Pero entre tanto ruido, una voz se levanta con claridad: la de Irán Vázquez Hernández, quien no rehúye las palabras ni las verdades incómodas.
Con esa mezcla de franqueza y cansancio que da la lucha diaria, lanza la advertencia sin rodeos:
«El mal está hecho, pero no todo está perdido. Ahora toca contrarrestar».
Y contrarrestar, para él, significa no quedarse con los brazos cruzados.
Significa poner el cuerpo, la palabra, la historia y la convicción al servicio de un proceso que, si no se transforma, seguirá excluyendo a quienes más necesitan justicia.
Desde su experiencia, Vázquez ha visto cómo los rumores corren como sombras largas.
Ha sentido de cerca lo que implica que la política meta las manos en un proceso que debería ser imparcial.
Sabe -porque lo ha vivido- que los intereses de unos cuantos muchas veces pesan más que el derecho de todos.
Por eso no le sorprende que muchas personas hayan decidido no salir a votar, convencidas de que nada cambiará.
Pero ahí, insiste, está el error. Porque si algo puede torcer el rumbo de esta historia es, precisamente, la voz de la ciudadanía.
“No votar es dejar que otros decidan por nosotros, es renunciar al poder que tenemos para exigir justicia” , afirma, con la firmeza de quien ha recorrido comunidades donde ni siquiera la información básica llega, donde el proceso electoral judicial se presenta como una maquinaria ajena, incomprensible, hostil.
Vázquez conoce bien la desigualdad con la que se juega esta partida.
Ha visto cómo algunos candidatos financian sus campañas con los recursos del Estado, mientras otros muchos de ellos provenientes de comunidades indígenas apenas logran juntar lo necesario para hacerse escuchar.
En Oaxaca, tierra de voces ancestrales, las reglas no se explican y el proceso parece diseñado para dejar fuera a quienes más deberían ser representados.
Y, aun así, hay quienes se levantan.
Irán es uno de ellos.
No solo por sus méritos, sino por su compromiso con una justicia que no sea ciega, sino que vea, que entienda, que escuche.
“No es lo mismo juzgar a quien vive entre el cemento que a quien camina sobre la tierra de sus ancestros” , dice.
Y detrás de esa frase hay años de observación, de cercanía con las comunidades, de lucha por integrar contextos culturales a decisiones jurídicas que, de otro modo, reproducen la violencia.

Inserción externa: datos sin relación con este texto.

-- pv_equiv track=rewrite | github.com/witoldzol/leetcode | maxsubarray.py | middle_to_end
-- ===== SOURCE A (Python) =====
-- from typing import List, Tuple
--
-- def middle_to_end(nums: List[int], start: int, end: int) -> int:
--     if start == end:
--         return nums[start]
--     current_sum = 0
--     maximum = nums[start]
--     for x in range(start, end):
--         current_sum += nums[x]
--         if current_sum > maximum:
--             maximum = current_sum
--     return maximum
-- ===== SOURCE B (Python) =====
-- def middle_to_end(nums, start, end):
--     # Backward scan using the suffix recurrence S(i) = nums[i] + max(0, S(i+1)),
--     # where S(i) is the maximum prefix sum of nums[i:end]; empty range falls
--     # back to nums[start].
--     if start >= end:
--         return nums[start]
--     s = nums[end - 1]
--     for i in reversed(range(start, end - 1)):
--         s = nums[i] + max(0, s)
--     return s
-- ===== Notes on version B (the rewrite author's own statement) =====
-- stated objective: alternative
-- what changed: B replaces A's forward pass maintaining a running sum plus a running maximum by a backward scan of the window with a single accumulator driven by the suffix recurrence S(i) = nums[i] + max(0, S(i+1)), whose value at start is the maximum prefix sum.
import Mathlib
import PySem

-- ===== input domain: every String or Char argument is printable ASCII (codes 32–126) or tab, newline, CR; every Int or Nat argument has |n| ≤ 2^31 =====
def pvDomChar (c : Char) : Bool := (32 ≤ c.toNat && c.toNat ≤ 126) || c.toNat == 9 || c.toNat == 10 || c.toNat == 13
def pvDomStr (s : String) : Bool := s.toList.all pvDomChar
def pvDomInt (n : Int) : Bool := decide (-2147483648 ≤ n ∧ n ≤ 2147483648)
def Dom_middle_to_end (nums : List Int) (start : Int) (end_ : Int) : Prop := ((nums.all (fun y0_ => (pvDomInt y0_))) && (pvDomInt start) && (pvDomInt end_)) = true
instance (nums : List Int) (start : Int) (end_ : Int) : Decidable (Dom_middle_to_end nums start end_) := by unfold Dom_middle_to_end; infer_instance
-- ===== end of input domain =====

-- B replaces A's forward running-sum/running-max loop by a backward scan with the
-- suffix recurrence S(i) = nums[i] + max(0, S(i+1)) (alternative decomposition).

-- ===== PORT A =====
def middle_to_end (nums : List Int) (start : Int) (end_ : Int) : Int :=
  if start = end_ then (PySem.List.pyGet? nums start).getD 0
  else
    ((PySem.List.pyRange start end_ 1).foldl
      (fun (st : Int × Int) x =>
        (st.1 + (PySem.List.pyGet? nums x).getD 0,
         if st.1 + (PySem.List.pyGet? nums x).getD 0 > st.2
         then st.1 + (PySem.List.pyGet? nums x).getD 0 else st.2))
      (0, (PySem.List.pyGet? nums start).getD 0)).2

-- ===== PORT B =====
def middle_to_end_alt (nums : List Int) (start : Int) (end_ : Int) : Int :=
  if start ≥ end_ then (PySem.List.pyGet? nums start).getD 0
  else
    ((PySem.List.pyRange start (end_ - 1) 1).reverse).foldl
      (fun s i => (PySem.List.pyGet? nums i).getD 0 + max 0 s)
      ((PySem.List.pyGet? nums (end_ - 1)).getD 0)

-- ===== PRECONDITION & SPEC =====
-- Pre_ excludes exactly the inputs on which A raises IndexError: start outside
-- Python's index range for nums, or (when start < end_) an index in range(start, end_)
-- past the end of the list.
def Pre_middle_to_end (nums : List Int) (start : Int) (end_ : Int) : Prop :=
  PySem.Raise.InRange nums.length start ∧ (start < end_ → end_ ≤ (nums.length : Int))
instance (nums : List Int) (start : Int) (end_ : Int) : Decidable (Pre_middle_to_end nums start end_) := by unfold Pre_middle_to_end; infer_instance

def pvWitness_middle_to_end : List Int × Int × Int := ([3, -1, 2, -5, 4], 1, 4)

def Spec_middle_to_end (nums : List Int) (start : Int) (end_ : Int) (out : Int) : Prop := out = middle_to_end_alt nums start end_
instance (nums : List Int) (start : Int) (end_ : Int) (out : Int) : Decidable (Spec_middle_to_end nums start end_ out) := by unfold Spec_middle_to_end; infer_instance

-- ===== CLAIM (what is proved, stated in full; the proofs are below) =====
def Claim_equal_middle_to_end : Prop := ∀ (nums : List Int) (start : Int) (end_ : Int), Dom_middle_to_end nums start end_ → Pre_middle_to_end nums start end_ → Spec_middle_to_end nums start end_ (middle_to_end nums start end_)

-- ===== LEMMAS AND PROOFS =====

-- common reference value: S fuel i = maximum prefix sum of nums[i:end_] (fuel ≥ end_-i)
def pvS (nums : List Int) (end_ : Int) : Nat → Int → Int
  | 0, i => (PySem.List.pyGet? nums i).getD 0
  | f + 1, i =>
      if i + 1 = end_ then (PySem.List.pyGet? nums i).getD 0
      else (PySem.List.pyGet? nums i).getD 0 + max 0 (pvS nums end_ f (i + 1))

lemma foldA_eq_pvS (nums : List Int) (end_ : Int) :
    ∀ (fuel : Nat) (i s m : Int), i < end_ → (end_ - i).toNat ≤ fuel →
    ((PySem.List.pyRange i end_ 1).foldl
      (fun (st : Int × Int) x =>
        (st.1 + (PySem.List.pyGet? nums x).getD 0,
         if st.1 + (PySem.List.pyGet? nums x).getD 0 > st.2
         then st.1 + (PySem.List.pyGet? nums x).getD 0 else st.2))
      (s, m)).2 = max m (s + pvS nums end_ fuel i) := by
  intro fuel
  induction fuel with
  | zero => intro i s m hi hf; omega
  | succ f ih =>
    intro i s m hi hf
    rw [PySem.List.pyRange_one_cons hi]
    by_cases he : i + 1 = end_
    · rw [PySem.List.pyRange_one_eq_nil (by omega : end_ ≤ i + 1)] at *
      simp only [List.foldl_cons, List.foldl_nil, pvS, if_pos he]
      split_ifs with h <;> omega
    · have hi1 : i + 1 < end_ := by omega
      simp only [List.foldl_cons]
      rw [ih (i + 1) _ _ hi1 (by omega)]
      simp only [pvS, if_neg he]
      split_ifs with h <;> omega

lemma foldB_eq_pvS (nums : List Int) (end_ : Int) :
    ∀ (fuel : Nat) (i : Int), i < end_ → (end_ - i).toNat ≤ fuel →
    (PySem.List.pyRange i (end_ - 1) 1).foldr
      (fun j acc => (PySem.List.pyGet? nums j).getD 0 + max 0 acc)
      ((PySem.List.pyGet? nums (end_ - 1)).getD 0) = pvS nums end_ fuel i := by
  intro fuel
  induction fuel with
  | zero => intro i hi hf; omega
  | succ f ih =>
    intro i hi hf
    by_cases he : i + 1 = end_
    · rw [PySem.List.pyRange_one_eq_nil (by omega : end_ - 1 ≤ i)]
      have h9 : end_ - 1 = i := by omega
      simp only [List.foldr_nil, pvS, if_pos he, h9]
    · have hi1 : i < end_ - 1 := by omega
      rw [PySem.List.pyRange_one_cons hi1]
      simp only [List.foldr_cons, pvS, if_neg he]
      rw [ih (i + 1) (by omega) (by omega)]

lemma pvS_ge_head (nums : List Int) (end_ : Int) (f : Nat) (i : Int) :
    (PySem.List.pyGet? nums i).getD 0 ≤ pvS nums end_ (f + 1) i := by
  simp only [pvS]
  split_ifs with h
  · exact le_refl _
  · exact le_add_of_nonneg_right (le_max_left 0 _)

-- ===== VERDICT (by name: the statement is the Claim_ definition above) =====
theorem middle_to_end_spec : Claim_equal_middle_to_end := by
  intro nums start end_ _ _
  unfold Spec_middle_to_end middle_to_end middle_to_end_alt
  by_cases hlt : start < end_
  · have hne : start ≠ end_ := ne_of_lt hlt
    have hge : ¬ start ≥ end_ := by omega
    rw [if_neg hne, if_neg hge]
    obtain ⟨f, hf⟩ : ∃ f, (end_ - start).toNat = f + 1 := ⟨(end_ - start).toNat - 1, by omega⟩
    rw [foldA_eq_pvS nums end_ (f + 1) start 0 _ hlt (by omega), List.foldl_reverse]
    have hfun : (fun (x y : Int) =>
        (fun s i => (PySem.List.pyGet? nums i).getD 0 + max 0 s) y x)
        = fun (j acc : Int) => (PySem.List.pyGet? nums j).getD 0 + max 0 acc := by
      funext a b; rfl
    rw [hfun]
    rw [foldB_eq_pvS nums end_ (f + 1) start hlt (by omega)]
    have h1 := pvS_ge_head nums end_ f start
    omega
  · have hge : start ≥ end_ := by omega
    rw [if_pos hge]
    by_cases he : start = end_
    · rw [if_pos he]
    · rw [if_neg he,
        PySem.List.pyRange_one_eq_nil (by omega : end_ ≤ start)]
      rfl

Habla del ray , esa práctica comunitaria profundamente arraigada en ciertas regiones, muchas veces malinterpretada por quienes solo saben de códigos y jurisprudencias escritas desde lejos. Para él, juzgar no es solo aplicar la ley al pie de la letra: es comprender que detrás de cada caso hay una historia, una cultura, un modo de ver el mundo.
Pero no idealiza el cambio. Es consciente de que no basta con buenas intenciones. Hace falta acción, sí, pero también protocolos claros, peritajes que respetan las diferencias, sentencias que no repitan los mismos errores de siempre.
Y sobre todo insiste que hace falta que la ciudadanía exija más. Que no se conforme.
Que participe con la convicción de que cada boleta puede ser un paso hacia tribunales más justos.
“La justicia no llega sola”, dice. “Llega cuando sugerimos exigirla.”
Y es esa exigencia la que él encarna hoy.
En un camino lleno de obstáculos, donde las reglas cambian de un día para otro y los acuerdos se improvisan, Irán Vázquez Hernández representa a quienes no se resignan.
A quienes creen que esta elección judicial, por muy imperfecta que sea, sigue siendo una oportunidad: la de construir un sistema que no solo hable de justicia, sino que la práctica.